Segment Start: TASK INPUTS
-- pv_equiv track=rewrite | github.com/MaiAnhBao/EulerPython | Euler.py | Rad_Sieve
-- ===== SOURCE A (Python) =====
-- def Rad_Sieve(N):
--     l = [1]*(N)
--     for i in range(1,N):
--         if l[i] == 1:
--             l[i] = i
--             for j in range(2*i,N,i):
--                 l[j] *= i
--     return l
-- ===== SOURCE B (Python) =====
-- def Rad_Sieve(N):
--     # Smallest-prime-factor table, then factor each number independently:
--     # the radical of n is the product of its distinct primes, collected by
--     # repeatedly reading spf[m] and dividing that prime out completely.
--     spf = [0] * N
--     for i in range(2, N):
--         if spf[i] == 0:
--             for j in range(i, N, i):
--                 if spf[j] == 0:
--                     spf[j] = i
--     res = [1] * N
--     for n in range(2, N):
--         r = 1
--         m = n
--         while m > 1:
--             p = spf[m]
--             r *= p
--             while m % p == 0:
--                 m //= p
--         res[n] = r
--     return res
-- ===== Notes on version B (the rewrite author's own statement) =====
-- stated objective: alternative
-- what changed: Replaces A's multiplicative sieve (primes detected as leftover 1-entries, each prime multiplied into all its multiples) by a smallest-prime-factor table built with a marking sieve followed by an independent factorisation of each number against that table, collecting each distinct prime once.
import Mathlib
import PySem

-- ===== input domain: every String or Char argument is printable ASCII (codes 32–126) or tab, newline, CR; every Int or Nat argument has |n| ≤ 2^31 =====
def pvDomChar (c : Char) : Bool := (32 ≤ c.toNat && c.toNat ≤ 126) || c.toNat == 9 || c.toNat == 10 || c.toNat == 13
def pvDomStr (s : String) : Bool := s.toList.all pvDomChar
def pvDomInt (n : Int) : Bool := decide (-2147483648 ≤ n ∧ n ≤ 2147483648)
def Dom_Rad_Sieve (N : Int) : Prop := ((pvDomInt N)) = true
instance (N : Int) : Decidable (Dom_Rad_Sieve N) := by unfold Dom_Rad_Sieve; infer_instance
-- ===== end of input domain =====

-- B replaces A's in-place multiplicative sieve by a smallest-prime-factor table plus an
-- independent factorisation of each number against it: a different algorithm, not faster.

-- ===== PORT A =====
-- All indices i, j used below are nonnegative and in range (1 ≤ i < N, 2i ≤ j < N),
-- so pyGetD/pySetD are exact for Python's l[i] / l[j] = v.
def Rad_Sieve (N : Int) : List Int :=
  let l0 := List.replicate N.toNat (1 : Int)
  (PySem.List.pyRange 1 N 1).foldl (fun l i =>
    if PySem.List.pyGetD l i 0 == 1 then
      let l1 := PySem.List.pySetD l i i
      (PySem.List.pyRange (2*i) N i).foldl
        (fun l' j => PySem.List.pySetD l' j (PySem.List.pyGetD l' j 0 * i)) l1
    else l) l0

-- ===== PORT B =====
-- The two while-loops are ported as well-founded recursions on m; the dite guards
-- (2 <= p, 0 < m, strictly decreasing m) only establish termination and are always
-- true when the loops run on the spf table the program builds.
def pvStrip (p m : Int) : Int :=
  if h : PySem.Int.mod m p == 0 ∧ 2 ≤ p ∧ 0 < m then pvStrip p (PySem.Int.floordiv m p)
  else m
termination_by m.toNat
decreasing_by
  obtain ⟨-, hp, hm⟩ := h
  rw [PySem.Int.floordiv_eq_ediv_of_pos (by omega)]
  have h1 : m / p < m := Int.ediv_lt_of_lt_mul (by omega) (by nlinarith)
  have h2 : 0 ≤ m / p := Int.ediv_nonneg (by omega) (by omega)
  omega

def pvRadLoop (spf : List Int) (m r : Int) : Int :=
  if 1 < m then
    let p := PySem.List.pyGetD spf m 0
    let m' := pvStrip p m
    if h : m'.toNat < m.toNat then pvRadLoop spf m' (r * p) else r * p
  else r
termination_by m.toNat
decreasing_by exact h

def Rad_Sieve_alt (N : Int) : List Int :=
  let spf0 := List.replicate N.toNat (0 : Int)
  let spf := (PySem.List.pyRange 2 N 1).foldl (fun s i =>
    if PySem.List.pyGetD s i 0 == 0 then
      (PySem.List.pyRange i N i).foldl (fun s' j =>
        if PySem.List.pyGetD s' j 0 == 0 then PySem.List.pySetD s' j i else s') s
    else s) spf0
  let res0 := List.replicate N.toNat (1 : Int)
  (PySem.List.pyRange 2 N 1).foldl (fun res n =>
    PySem.List.pySetD res n (pvRadLoop spf n 1)) res0

-- ===== PRECONDITION & SPEC =====
def Spec_Rad_Sieve (N : Int) (out : List Int) : Prop := out = Rad_Sieve_alt N
instance (N : Int) (out : List Int) : Decidable (Spec_Rad_Sieve N out) := by unfold Spec_Rad_Sieve; infer_instance

-- ===== CLAIM (what is proved, stated in full; the proofs are below) =====
def Claim_equal_Rad_Sieve : Prop := ∀ (N : Int), Dom_Rad_Sieve N → Spec_Rad_Sieve N (Rad_Sieve N)

-- ===== LEMMAS AND PROOFS =====
def pvRad (j : ℕ) : ℕ := ∏ p ∈ j.primeFactors, p
def pvRadTo (j k : ℕ) : ℕ := ∏ p ∈ j.primeFactors.filter (fun p => p < k), p

lemma pvRadTo_one (j : ℕ) : pvRadTo j 1 = 1 := by
  unfold pvRadTo
  rw [Finset.filter_false_of_mem, Finset.prod_empty]
  intro p hp
  have := (Nat.mem_primeFactors.mp hp).1.two_le
  omega

lemma pvRadTo_two (j : ℕ) : pvRadTo j 2 = 1 := by
  unfold pvRadTo
  rw [Finset.filter_false_of_mem, Finset.prod_empty]
  intro p hp
  have := (Nat.mem_primeFactors.mp hp).1.two_le
  omega

lemma pvRadTo_succ_not_mem {j k : ℕ} (h : k ∉ j.primeFactors) :
    pvRadTo j (k+1) = pvRadTo j k := by
  unfold pvRadTo
  congr 1
  apply Finset.filter_congr
  intro p hp
  constructor
  · intro hlt
    rcases Nat.lt_succ_iff_lt_or_eq.mp hlt with h' | h'
    · exact h'
    · exact absurd (h' ▸ hp) h
  · omega
-- attaching root rb below root ra (the core of union)
lemma uf_attach_inv (f : Nat) (N : Finset Int) (p s : Int → Int)
    (cls : Int → Finset Int) (h : UFInv f N p s cls) (ra rb : Int)
    (hraN : ra ∈ N) (hrbN : rb ∈ N) (hra : p ra = ra) (hrb : p rb = rb)
    (hne : ra ≠ rb) :
    UFInv f N (fun x => if x = rb then ra else p x)
      (fun x => if x = ra then s ra + s rb else s x)
      (fun x => if x ∈ cls ra ∪ cls rb then cls ra ∪ cls rb else cls x) := by
  obtain ⟨h1, h2, h3, h4, h5, h6, h7, h8, h9, d, hd1, hd2⟩ := h
  have hcard_le : ∀ a ∈ N, (cls a).card ≤ f :=
    fun a ha => le_trans (Finset.card_le_card (h4 a ha)) h1
  have hdf : ∀ a ∈ N, d a < f := fun a ha => lt_of_lt_of_le (hd2 a ha) (hcard_le a ha)
  have hRra : findRoot p f ra = ra := findRoot_of_root p ra hra f
  have hRrb : findRoot p f rb = rb := findRoot_of_root p rb hrb f
  -- root = rb iff membership in cls rb, and similarly for ra
  have hRmem : ∀ t ∈ N, ∀ a ∈ N, p t = t → (findRoot p f a = t ↔ a ∈ cls t) := by
    intro t ht a haN hroot
    constructor
    · intro hR
      have : findRoot p f a ∈ cls a := h7 a haN
      rw [hR] at this
      rw [h5 a haN t this]
      exact h3 a haN
    · intro hmem
      rw [h8 t ht a hmem]
      exact findRoot_of_root p t hroot f
  have hdisj : Disjoint (cls ra) (cls rb) := by
    rw [Finset.disjoint_left]
    intro x hxa hxb
    have hxN : x ∈ N := h4 ra hraN hxa
    have e1 := h8 ra hraN x hxa
    have e2 := h8 rb hrbN x hxb
    rw [hRra] at e1
    rw [hRrb] at e2
    exact hne (e1.symm.trans e2)
  have hsub : ∀ x, x ∈ cls ra ∪ cls rb → cls x = cls ra ∨ cls x = cls rb := by
    intro x hx
    rcases Finset.mem_union.mp hx with hx1 | hx1
    · exact Or.inl (h5 ra hraN x hx1)
    · exact Or.inr (h5 rb hrbN x hx1)
  have hclssub : ∀ x ∈ N, cls x ⊆ (if x ∈ cls ra ∪ cls rb then cls ra ∪ cls rb else cls x) := by
    intro x hxN
    by_cases hx : x ∈ cls ra ∪ cls rb
    · rw [if_pos hx]
      rcases hsub x hx with he | he <;> rw [he]
      · exact Finset.subset_union_left
      · exact Finset.subset_union_right
    · rw [if_neg hx]
  have hmerged_of_mem : ∀ x ∈ N, ∀ b ∈ cls x, x ∈ cls ra ∪ cls rb → b ∈ cls ra ∪ cls rb := by
    intro x hxN b hb hx
    rcases hsub x hx with he | he
    · exact Finset.mem_union_left _ (he ▸ hb)
    · exact Finset.mem_union_right _ (he ▸ hb)
  have hnot_merged : ∀ x ∈ N, x ∉ cls ra ∪ cls rb → ∀ b ∈ cls x, b ∉ cls ra ∪ cls rb := by
    intro x hxN hx b hb hbm
    have hbN : b ∈ N := h4 x hxN hb
    have hbc := h5 x hxN b hb
    rcases hsub b hbm with he | he
    · rw [he] at hbc
      exact hx (Finset.mem_union_left _ (by rw [hbc]; exact h3 x hxN))
    · rw [he] at hbc
      exact hx (Finset.mem_union_right _ (by rw [hbc]; exact h3 x hxN))
  -- new roots
  have hR' : ∀ a ∈ N, findRoot (fun x => if x = rb then ra else p x) f a =
      if findRoot p f a = rb then ra else findRoot p f a :=
    fun a ha => findRoot_reassign p d hd1 ra rb hra hrb hne f a (hdf a ha)
  refine ⟨h1, ?_, ?_, ?_, ?_, ?_, ?_, ?_, ?_, ?_⟩
  · intro a haN
    try dsimp only at *
    have : a ≠ rb := fun he => haN (he ▸ hrbN)
    rw [if_neg this]
    exact h2 a haN
  · intro a ha
    try dsimp only at *
    by_cases hx : a ∈ cls ra ∪ cls rb
    · rw [if_pos hx]; exact hx
    · rw [if_neg hx]; exact h3 a ha
  · intro a ha
    try dsimp only at *
    by_cases hx : a ∈ cls ra ∪ cls rb
    · rw [if_pos hx]
      exact Finset.union_subset (h4 ra hraN) (h4 rb hrbN)
    · rw [if_neg hx]; exact h4 a ha
  · intro a ha b hb
    try dsimp only at *
    by_cases hx : a ∈ cls ra ∪ cls rb
    · rw [if_pos hx] at hb
      rw [if_pos hx, if_pos hb]
    · rw [if_neg hx] at hb
      have hbm := hnot_merged a ha hx b hb
      rw [if_neg hx, if_neg hbm]
      exact h5 a ha b hb
  · intro a ha
    try dsimp only at *
    by_cases harb : a = rb
    · rw [if_pos harb]
      have : a ∈ cls ra ∪ cls rb := Finset.mem_union_right _ (harb ▸ h3 rb hrbN)
      rw [if_pos this]
      exact Finset.mem_union_left _ (h3 ra hraN)
    · rw [if_neg harb]
      exact hclssub a ha (h6 a ha)
  · intro a ha
    try dsimp only at *
    rw [hR' a ha]
    by_cases hrt : findRoot p f a = rb
    · rw [if_pos hrt]
      have haM : a ∈ cls ra ∪ cls rb :=
        Finset.mem_union_right _ ((hRmem rb hrbN a ha hrb).mp hrt)
      rw [if_pos haM]
      exact Finset.mem_union_left _ (h3 ra hraN)
    · rw [if_neg hrt]
      exact hclssub a ha (h7 a ha)
  · intro a ha b hb
    try dsimp only at *
    by_cases hx : a ∈ cls ra ∪ cls rb
    · rw [if_pos hx] at hb
      have hbN : b ∈ N := Finset.union_subset (h4 ra hraN) (h4 rb hrbN) hb
      have hval : ∀ u ∈ N, u ∈ cls ra ∪ cls rb →
          findRoot (fun x => if x = rb then ra else p x) f u = ra := by
        intro u huN hu
        rw [hR' u huN]
        rcases Finset.mem_union.mp hu with h1' | h1'
        · rw [(hRmem ra hraN u huN hra).mpr h1', if_neg hne]
        · rw [(hRmem rb hrbN u huN hrb).mpr h1', if_pos rfl]
      rw [hval b hbN hb, hval a ha hx]
    · rw [if_neg hx] at hb
      have hbm := hnot_merged a ha hx b hb
      have hbN : b ∈ N := h4 a ha hb
      rw [hR' a ha, hR' b hbN]
      have hRa : findRoot p f a ≠ rb :=
        fun he => hx (Finset.mem_union_right _ ((hRmem rb hrbN a ha hrb).mp he))
      have hRb : findRoot p f b ≠ rb :=
        fun he => hbm (Finset.mem_union_right _ ((hRmem rb hrbN b hbN hrb).mp he))
      rw [if_neg hRa, if_neg hRb]
      exact h8 a ha b hb
  · intro a ha
    try dsimp only at *
    rw [hR' a ha]
    by_cases hrt : findRoot p f a = rb
    · rw [if_pos hrt, if_pos rfl]
      have haM : a ∈ cls ra ∪ cls rb :=
        Finset.mem_union_right _ ((hRmem rb hrbN a ha hrb).mp hrt)
      rw [if_pos haM, Finset.card_union_of_disjoint hdisj]
      have e1 := h9 ra hraN
      have e2 := h9 rb hrbN
      rw [hRra] at e1
      rw [hRrb] at e2
      rw [e1, e2]
      push_cast
      ring
    · rw [if_neg hrt]
      by_cases hrta : findRoot p f a = ra
      · rw [hrta, if_pos rfl]
        have haM : a ∈ cls ra ∪ cls rb :=
          Finset.mem_union_left _ ((hRmem ra hraN a ha hra).mp hrta)
        rw [if_pos haM, Finset.card_union_of_disjoint hdisj]
        have e1 := h9 ra hraN
        have e2 := h9 rb hrbN
        rw [hRra] at e1
        rw [hRrb] at e2
        rw [e1, e2]
        push_cast
        ring
      · rw [if_neg hrta]
        have haM : a ∉ cls ra ∪ cls rb := by
          intro hm
          rcases Finset.mem_union.mp hm with h1' | h1'
          · exact hrta ((hRmem ra hraN a ha hra).mpr h1')
          · exact hrt ((hRmem rb hrbN a ha hrb).mpr h1')
        rw [if_neg haM]
        exact h9 a ha
  · refine ⟨fun x => if x ∈ N ∧ findRoot p f x = rb then d x + (d ra + 1) else d x,
      ?_, ?_⟩
    · intro x hx
      dsimp only at hx ⊢
      by_cases hxrb : x = rb
      · rw [if_pos hxrb] at hx ⊢
        have hxN : x ∈ N := by rw [hxrb]; exact hrbN
        have hRx : findRoot p f x = rb := by rw [hxrb]; exact hRrb
        rw [if_neg (show ¬(ra ∈ N ∧ findRoot p f ra = rb) from
            fun hh => hne (hRra.symm.trans hh.2)), if_pos ⟨hxN, hRx⟩]
        omega
      · rw [if_neg hxrb] at hx ⊢
        have hxN : x ∈ N := by
          by_contra hxN
          exact hx (h2 x hxN)
        have hpxN : p x ∈ N := h4 x hxN (h6 x hxN)
        have hchain : findRoot p f (p x) = findRoot p f x :=
          (findRoot_chain p d hd1 f x (hdf x hxN) hx).symm
        by_cases hrt : findRoot p f x = rb
        · rw [if_pos ⟨hpxN, hchain.trans hrt⟩, if_pos ⟨hxN, hrt⟩]
          have := hd1 x hx
          omega
        · rw [if_neg (fun hh => hrt (hchain.symm.trans hh.2)),
            if_neg (fun hh => hrt hh.2)]
          exact hd1 x hx
    · intro a ha
      try dsimp only at *
      by_cases hrt : findRoot p f a = rb
      · rw [if_pos ⟨ha, hrt⟩]
        have haM : a ∈ cls rb := (hRmem rb hrbN a ha hrb).mp hrt
        have hm : a ∈ cls ra ∪ cls rb := Finset.mem_union_right _ haM
        rw [if_pos hm, Finset.card_union_of_disjoint hdisj]
        have hb1 : d a < (cls rb).card := by
          have := hd2 a ha
          rwa [h5 rb hrbN a haM] at this
        have hb2 : d ra < (cls ra).card := by
          have := hd2 ra hraN
          exact this
        omega
      · rw [if_neg (fun hh => hrt hh.2)]
        calc d a < (cls a).card := hd2 a ha
          _ ≤ _ := Finset.card_le_card (hclssub a ha)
Segment End: TASK INPUTS
■ **WHAT YOU WILL DO**
In the entries above, count each line containing the word "that" and reply with only the count.

■ **ANSWER SPACE**
2